Saved data entries
- - -
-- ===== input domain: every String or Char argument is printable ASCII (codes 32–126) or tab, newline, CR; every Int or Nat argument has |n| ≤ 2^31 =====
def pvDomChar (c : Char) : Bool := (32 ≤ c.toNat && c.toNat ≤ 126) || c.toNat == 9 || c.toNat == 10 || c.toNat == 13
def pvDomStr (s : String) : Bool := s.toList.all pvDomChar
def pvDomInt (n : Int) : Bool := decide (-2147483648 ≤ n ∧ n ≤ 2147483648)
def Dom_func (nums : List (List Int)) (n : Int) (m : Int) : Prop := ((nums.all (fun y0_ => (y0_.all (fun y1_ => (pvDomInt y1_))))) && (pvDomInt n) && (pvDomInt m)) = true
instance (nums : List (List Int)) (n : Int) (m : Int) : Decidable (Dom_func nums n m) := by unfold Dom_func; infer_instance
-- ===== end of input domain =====

-- B replaces A's explicit-LIFO-worklist flood fill by a recursive depth-first flood fill (no
-- worklist data structure; alternative decomposition, same cost). Both Pythons mutate nums
-- identically (visited cells zeroed); the theorems are about the returned value.

-- ===== PORT A =====
-- Both ports model the mutated grid `nums` as a function Int → Int → Int (exact for all cells the
-- Python reads under Pre_func); writing nums[a][b] = 0 is the pointwise update pvUpd.
def pvGridOf (nums : List (List Int)) : Int → Int → Int :=
  fun i j => (nums.getD i.toNat []).getD j.toNat 0

def pvUpd (g : Int → Int → Int) (a b : Int) : Int → Int → Int :=
  fun x y => if x = a ∧ y = b then 0 else g x y

-- A's inner conditional: `if 0 <= a < n and 0 <= b < m and nums[a][b] != 0: res += …; zero; push`
def pvVisit (n m : Int) (st : Int × List (Int × Int) × (Int → Int → Int)) (a b : Int) :
    Int × List (Int × Int) × (Int → Int → Int) :=
  if 0 ≤ a ∧ a < n ∧ 0 ≤ b ∧ b < m ∧ st.2.2 a b ≠ 0 then
    (st.1 + st.2.2 a b, (a, b) :: st.2.1, pvUpd st.2.2 a b)
  else st

-- number of nonzero in-bounds cells: termination measure for both flood fills
def pvCnt (n m : Int) (g : Int → Int → Int) : Nat :=
  ∑ i ∈ Finset.range n.toNat, ∑ j ∈ Finset.range m.toNat, (if g (i : Int) (j : Int) ≠ 0 then 1 else 0)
- - -
**PROBLEM STATEMENT**: Set down nothing but the lines from the one containing "def pvCnt (n" through the final line above, exactly as written.

**OUTPUT**:
def pvCnt (n m : Int) (g : Int → Int → Int) : Nat :=
  ∑ i ∈ Finset.range n.toNat, ∑ j ∈ Finset.range m.toNat, (if g (i : Int) (j : Int) ≠ 0 then 1 else 0)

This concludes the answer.